Seonet Polska Sp. z o.o. napisał:

>Szanowni Panstwo!
>
> Jestem Grzebowski Artur z fimy Seonet Sweden
[...]
> Zgadza sie, w naszej reklamie mozna znalesc nastepujacy fragment tekstu:
> "Oferujemy opublikowanie stron Panstwa firmy w Internecie na serwerze w
> Polsce oraz USA, ze wzgledu na niewidocznosc polskiego Internetu za
> granicami kraju."
>
>Pyta się Pan, czy jest to zgodne z prawdą?
>
> Odpowiedz jest TAK i zaraz objasnie przykladem z życia.
[...]

Odpowiedź brzmi NIE, ponieważ polski Internet _jest_ widoczny poza
granicami kraju, przynajmniej teoretycznie. I nie ma tu o czym
dyskutować.

Jak najbardziej zgodny z prawdą jest jednak cytat z Waszej strony WWW:

"Ponieważ połączenia internetowe Polski ze światem (np. z USA, Niemcami,
Japonią) są bardzo wolne firma Seonet może zaproponować Państwu unikalne
rozwiązanie uzyskania szybkiej łączności ze światem. Strony internetowe
mogą być opublikowane na szybkim serwerze Seonet w USA
(135 Mbps) z równoczesnym umieszczeniem tych stron na serwerze w Polsce,
co umożliwia klientom z całego świata błyskawiczny dostęp do Państwa
stron internetowych.

Ze względu na obciążone łącza Polski ze światem, strony na serwerze w
Polsce teoretycznie są widoczne na całym świecie, ale w praktyce wygląda
to inaczej. "

Powiem więcej, tego rodzaju usługa dla niektórych firm może być
rzeczywiście potrzebna. Jednak ogłoszenie w Chipie i MI bez wątpienia
nie jest zgodne z prawdą.

>Dlatego umieszczenie
>dodatkowo stron w USA daje o wiele lepsze mozliwosci, poniewaz duzo krajow
>rozbudowuje swoje polaczenie wlasnie do USA co daje najlepsza dostepnosc na
>caly Swiat.

Trudno się z tym nie zgodzić, ale nie na tym polega problem...

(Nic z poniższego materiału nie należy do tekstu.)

-- pv_equiv track=rewrite | github.com/ChrisCScott/forecaster | ledger.py | nearest_year
-- ===== SOURCE A (Python) =====
-- def nearest_year(vals, year):
--     """ Finds the nearest (past) year to `year` in `vals`.
--
--     This is a companion method to `inflation_adjust()`. It's meant to be
--     used when you want to pull a value out of an incomplete dict without
--     inflation-adjusting it (e.g. when you want to grab the most recent
--     percentage rate from a dict of `{year: Decimal}` pairs.)
--
--     If `year` is in `vals`, then this method returns `year`.
--     If not, then this method tries to find the last year
--     before `year` that is in `vals`. If that doesn't work, then this
--     method tries to find the first year in `vals` following `year`.
--
--     Returns:
--         A year in `vals` is near to `year`, preferring
--         the nearest preceding year (if it exists) over the nearest
--         following year. Returns `None` if `vals` is empty.
--     """
--     if vals == {}:
--         return None
--
--     # If the year is explicitly represented, no need to inflation-adjust
--     if year in vals:
--         return year
--
--     # Look for the most recent year prior to `year` that's in vals
--     key = max((k for k in vals if k < year), default=year)
--
--     # If that didn't work, look for the closest following year.
--     if key == year:
--         key = min((k for k in vals if k > year), default=year)
--
--     return key
-- ===== SOURCE B (Python) =====
-- import bisect
--
-- def nearest_year(vals, year):
--     """Sorted keys + one binary search instead of two generator scans."""
--     keys = sorted(vals)
--     if not keys:
--         return None
--     i = bisect.bisect_left(keys, year)
--     if i < len(keys) and keys[i] == year:
--         return year
--     if i > 0:
--         return keys[i - 1]
--     return keys[0]
-- ===== Notes on version B (the rewrite author's own statement) =====
-- stated objective: idiomatic
-- what changed: Replaces the two generator scans with max/min default sentinels by sorting the keys once and locating year with a single bisect_left, reading the answer positionally.
import Mathlib
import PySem

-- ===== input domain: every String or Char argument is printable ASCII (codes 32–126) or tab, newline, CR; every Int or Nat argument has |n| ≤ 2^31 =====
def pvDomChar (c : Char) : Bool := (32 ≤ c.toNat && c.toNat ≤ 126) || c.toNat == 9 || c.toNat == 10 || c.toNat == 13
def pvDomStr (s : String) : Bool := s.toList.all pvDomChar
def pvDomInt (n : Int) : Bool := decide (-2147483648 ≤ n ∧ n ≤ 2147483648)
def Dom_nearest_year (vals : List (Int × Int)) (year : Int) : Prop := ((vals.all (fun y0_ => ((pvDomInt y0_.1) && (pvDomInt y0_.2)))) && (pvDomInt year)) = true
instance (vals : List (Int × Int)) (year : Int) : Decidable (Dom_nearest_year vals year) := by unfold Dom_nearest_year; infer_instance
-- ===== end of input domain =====

-- B sorts the keys once and answers with a single bisect_left instead of A's two filtered max/min scans (idiomatic alternative; same results).


-- ===== PORT A =====
def nearest_year (vals : List (Int × Int)) (year : Int) : Option Int :=
  if vals = [] then none
  else if year ∈ vals.map Prod.fst then some year
  else
    let key := PySem.List.maxD ((vals.map Prod.fst).filter (fun k => k < year)) (fun x => x) year
    let key' := if key = year then PySem.List.minD ((vals.map Prod.fst).filter (fun k => year < k)) (fun x => x) year else key
    some key'

-- ===== PORT B =====
-- getD's defaults are never read: each index used is provably in range there.
def nearest_year_alt (vals : List (Int × Int)) (year : Int) : Option Int :=
  let keys := PySem.List.sorted (vals.map Prod.fst) (fun x => x)
  if keys = [] then none
  else
    let i := PySem.List.bisectLeft keys year
    if i < keys.length ∧ keys.getD i 0 = year then some year
    else if 0 < i then some (keys.getD (i - 1) 0)
    else some (keys.getD 0 0)

-- ===== PRECONDITION & SPEC =====
def Spec_nearest_year (vals : List (Int × Int)) (year : Int) (out : Option Int) : Prop := out = nearest_year_alt vals year
instance (vals : List (Int × Int)) (year : Int) (out : Option Int) : Decidable (Spec_nearest_year vals year out) := by unfold Spec_nearest_year; infer_instance

-- ===== CLAIM (what is proved, stated in full; the proofs are below) =====
def Claim_equal_nearest_year : Prop := ∀ (vals : List (Int × Int)) (year : Int), Dom_nearest_year vals year → Spec_nearest_year vals year (nearest_year vals year)

-- ===== LEMMAS AND PROOFS =====
theorem nearest_year_core (ks : List Int) (year : Int) (hne : ks ≠ []) (hmemX : year ∉ ks) :
    (let key := PySem.List.maxD (ks.filter (fun k => k < year)) (fun x => x) year
     let key' := if key = year then PySem.List.minD (ks.filter (fun k => year < k)) (fun x => x) year else key
     (some key' : Option Int)) =
    (let keys := PySem.List.sorted ks (fun x => x)
     let i := PySem.List.bisectLeft keys year
     if i < keys.length ∧ keys.getD i 0 = year then some year
     else if 0 < i then some (keys.getD (i - 1) 0)
     else some (keys.getD 0 0)) := by
  have hpw : (PySem.List.sorted ks (fun x => x)).Pairwise (· ≤ ·) := by
    simpa using PySem.List.sorted_pairwise ks (fun x => x)
  obtain ⟨hile, hlt, hge⟩ := PySem.List.bisectLeft_spec _ year hpw
  set keys := PySem.List.sorted ks (fun x => x) with hk
  set i := PySem.List.bisectLeft keys year with hi
  have hmemiff : ∀ x : Int, x ∈ keys ↔ x ∈ ks := fun x =>
    PySem.List.mem_sorted ks (fun x => x) false x
  have hklen : 0 < keys.length := List.length_pos_iff.mpr
    (by simpa [hk, PySem.List.sorted_eq_nil_iff] using hne)
  -- B's first branch condition is false: keys[i] = year would put year in ks
  have hcond : ¬ (i < keys.length ∧ keys.getD i 0 = year) := by
    rintro ⟨h1, h2⟩
    rw [List.getD_eq_getElem?_getD, List.getElem?_eq_getElem h1] at h2
    exact hmemX ((hmemiff _).mp (h2 ▸ List.getElem_mem h1))
  rw [if_neg hcond]
  by_cases hlo : ∃ k ∈ ks, k < year
  · -- nearest preceding year exists
    obtain ⟨k0, hk0, hk0lt⟩ := hlo
    have hfne : ks.filter (fun k => k < year) ≠ [] := by
      intro h
      have := List.filter_eq_nil_iff.mp h k0 hk0
      simp [hk0lt] at this
    obtain ⟨m, hm⟩ : ∃ m, PySem.List.max? (ks.filter (fun k => k < year)) (fun x => x) = some m := by
      cases h : PySem.List.max? (ks.filter (fun k => k < year)) (fun x => x) with
      | none => exact absurd ((PySem.List.max?_eq_none_iff _ _).mp h) hfne
      | some m => exact ⟨m, rfl⟩
    have hmmem := PySem.List.max?_mem hm
    have hmks : m ∈ ks := (List.mem_filter.mp hmmem).1
    have hmlt : m < year := by simpa using (List.mem_filter.mp hmmem).2
    have hmax : ∀ y ∈ ks.filter (fun k => k < year), y ≤ m := by
      intro y hy; simpa using PySem.List.max?_isMax hm y hy
    -- A returns some m
    have hA : PySem.List.maxD (ks.filter (fun k => k < year)) (fun x => x) year = m := by
      simp [PySem.List.maxD, hm]
    -- index of m in keys
    obtain ⟨j, hj, hjm⟩ := List.getElem_of_mem ((hmemiff m).mpr hmks)
    have hjm' : keys[j]'(by simpa [← hk] using hj) = m := hjm
    have hj' : j < keys.length := by simpa [← hk] using hj
    have hji : j < i := by
      by_contra h
      have := hge j hj' (by omega)
      omega
    have hipos : 0 < i := by omega
    have hi1 : i - 1 < keys.length := by omega
    have hlow : keys[i-1]'hi1 < year := hlt (i-1) hi1 (by omega)
    have hmem1 : keys[i-1]'hi1 ∈ ks := (hmemiff _).mp (List.getElem_mem hi1)
    have hle1 : keys[i-1]'hi1 ≤ m :=
      hmax _ (List.mem_filter.mpr ⟨hmem1, by simpa using hlow⟩)
    have hle2 : m ≤ keys[i-1]'hi1 := by
      have := PySem.List.key_sorted_getElem_mono ks (fun x => x) (p := j) (q := i-1)
        (by omega) (by simpa [← hk] using hi1)
      simp only [← hk] at this
      omega
    have hBval : keys.getD (i-1) 0 = m := by
      rw [List.getD_eq_getElem?_getD, List.getElem?_eq_getElem hi1]
      simp; omega
    rw [if_pos hipos, hBval]
    simp only [hA]
    rw [if_neg (by omega)]
  · -- everything in ks is above year
    have hall : ∀ k ∈ ks, year < k := by
      intro k hkk
      rcases lt_trichotomy k year with h | h | h
      · exact absurd ⟨k, hkk, h⟩ hlo
      · exact absurd (h ▸ hkk) hmemX
      · exact h
    have hfe : ks.filter (fun k => k < year) = [] :=
      List.filter_eq_nil_iff.mpr (fun k hkk => by have := hall k hkk; simp; omega)
    have hA : PySem.List.maxD (ks.filter (fun k => k < year)) (fun x => x) year = year := by
      simp [PySem.List.maxD, hfe, PySem.List.max?]
    have hff : ks.filter (fun k => year < k) = ks :=
      List.filter_eq_self.mpr (fun k hkk => by have := hall k hkk; simpa)
    obtain ⟨m, hm⟩ : ∃ m, PySem.List.min? (ks.filter (fun k => year < k)) (fun x => x) = some m := by
      cases h : PySem.List.min? (ks.filter (fun k => year < k)) (fun x => x) with
      | none => exact absurd (hff ▸ (PySem.List.min?_eq_none_iff _ _).mp h) hne
      | some m => exact ⟨m, rfl⟩
    have hmks : m ∈ ks := hff ▸ PySem.List.min?_mem hm
    have hmin : ∀ y ∈ ks, m ≤ y := by
      intro y hy
      have hy' : y ∈ ks.filter (fun k => year < k) := hff.symm ▸ hy
      simpa using PySem.List.min?_isMin hm y hy'
    have hi0 : i = 0 := by
      by_contra h
      have h0 : keys[0]'hklen < year := hlt 0 hklen (by omega)
      have := hall _ ((hmemiff _).mp (List.getElem_mem hklen))
      omega
    obtain ⟨j, hj, hjm⟩ := List.getElem_of_mem ((hmemiff m).mpr hmks)
    have hjm' : keys[j]'(by simpa [← hk] using hj) = m := hjm
    have hj' : j < keys.length := by simpa [← hk] using hj
    have hle1 : m ≤ keys[0]'hklen := hmin _ ((hmemiff _).mp (List.getElem_mem hklen))
    have hle2 : keys[0]'hklen ≤ m := by
      have := PySem.List.key_sorted_getElem_mono ks (fun x => x) (p := 0) (q := j)
        (by omega) (by simpa [← hk] using hj')
      simp only [← hk] at this
      omega
    have hBval : keys.getD 0 0 = m := by
      rw [List.getD_eq_getElem?_getD, List.getElem?_eq_getElem hklen]
      simp; omega
    rw [if_neg (by omega), hBval]
    simp only [hA, PySem.List.minD, hm, Option.getD_some, if_pos trivial]

theorem nearest_year_found (ks : List Int) (year : Int) (hmem : year ∈ ks) :
    (let keys := PySem.List.sorted ks (fun x => x)
     let i := PySem.List.bisectLeft keys year
     if i < keys.length ∧ keys.getD i 0 = year then some year
     else if 0 < i then some (keys.getD (i - 1) 0)
     else some (keys.getD 0 0)) = (some year : Option Int) := by
  have hmemk : year ∈ PySem.List.sorted ks (fun x => x) :=
    (PySem.List.mem_sorted ks (fun x => x) false year).mpr hmem
  obtain ⟨j, hj, hjy⟩ := List.getElem_of_mem hmemk
  have hpw : (PySem.List.sorted ks (fun x => x)).Pairwise (· ≤ ·) := by
    simpa using PySem.List.sorted_pairwise ks (fun x => x)
  obtain ⟨hile, hlt, hge⟩ := PySem.List.bisectLeft_spec _ year hpw
  set keys := PySem.List.sorted ks (fun x => x) with hk
  set i := PySem.List.bisectLeft keys year with hi
  have hjy' : keys[j]'(by simpa [← hk] using hj) = year := hjy
  have hj' : j < keys.length := by simpa [← hk] using hj
  have hji : i ≤ j := by
    by_contra h
    have := hlt j hj' (by omega)
    omega
  have hiL : i < keys.length := lt_of_le_of_lt hji hj
  have h1 : year ≤ keys[i] := hge i hiL le_rfl
  have h2 : keys[i] ≤ keys[j]'hj' := by
    simpa [← hk] using PySem.List.key_sorted_getElem_mono ks (fun x => x) hji hj
  have : keys[i] = year := by omega
  rw [if_pos ⟨hiL, by rw [List.getD_eq_getElem?_getD, List.getElem?_eq_getElem hiL]; simpa using this⟩]

-- ===== VERDICT (by name: the statement is the Claim_ definition above) =====
theorem nearest_year_spec : Claim_equal_nearest_year := by
  intro vals year _
  unfold Spec_nearest_year nearest_year nearest_year_alt
  by_cases hv : vals = []
  · subst hv; rfl
  · have hks : vals.map Prod.fst ≠ [] := by simp [hv]
    have hsk : PySem.List.sorted (vals.map Prod.fst) (fun x => x) ≠ [] := by
      simpa [PySem.List.sorted_eq_nil_iff] using hks
    simp only [if_neg hv, if_neg hsk]
    by_cases hmem : year ∈ vals.map Prod.fst
    · rw [if_pos hmem, nearest_year_found _ _ hmem]
    · rw [if_neg hmem, nearest_year_core _ _ hks hmem]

>"Czy to nie jest reklama poswiadczajaca nieprawde?Przeciez teraz do kazdego
>providera moze zgłosic sie klient i zazadac postawienia stron na serwerze w
>USA, bo Polskiego internetu nie widac ze swiata."

Właśnie na tym polega nieuczciwość / nieporadność ogłoszenia. Czytelnik
może po jego przeczytaniu wysnuć dokładnie taki wniosek: że polskiego
Internetu ze świata nie widać. Prawdą jest, że strony ładują się wolno,
lub czasami wcale, a łącza są zapełnione, ale polski Internet jest
widoczny na świecie (co można potwierdzić analizując logi różnych
serwisów internetowych i listy od internautów z całego świata).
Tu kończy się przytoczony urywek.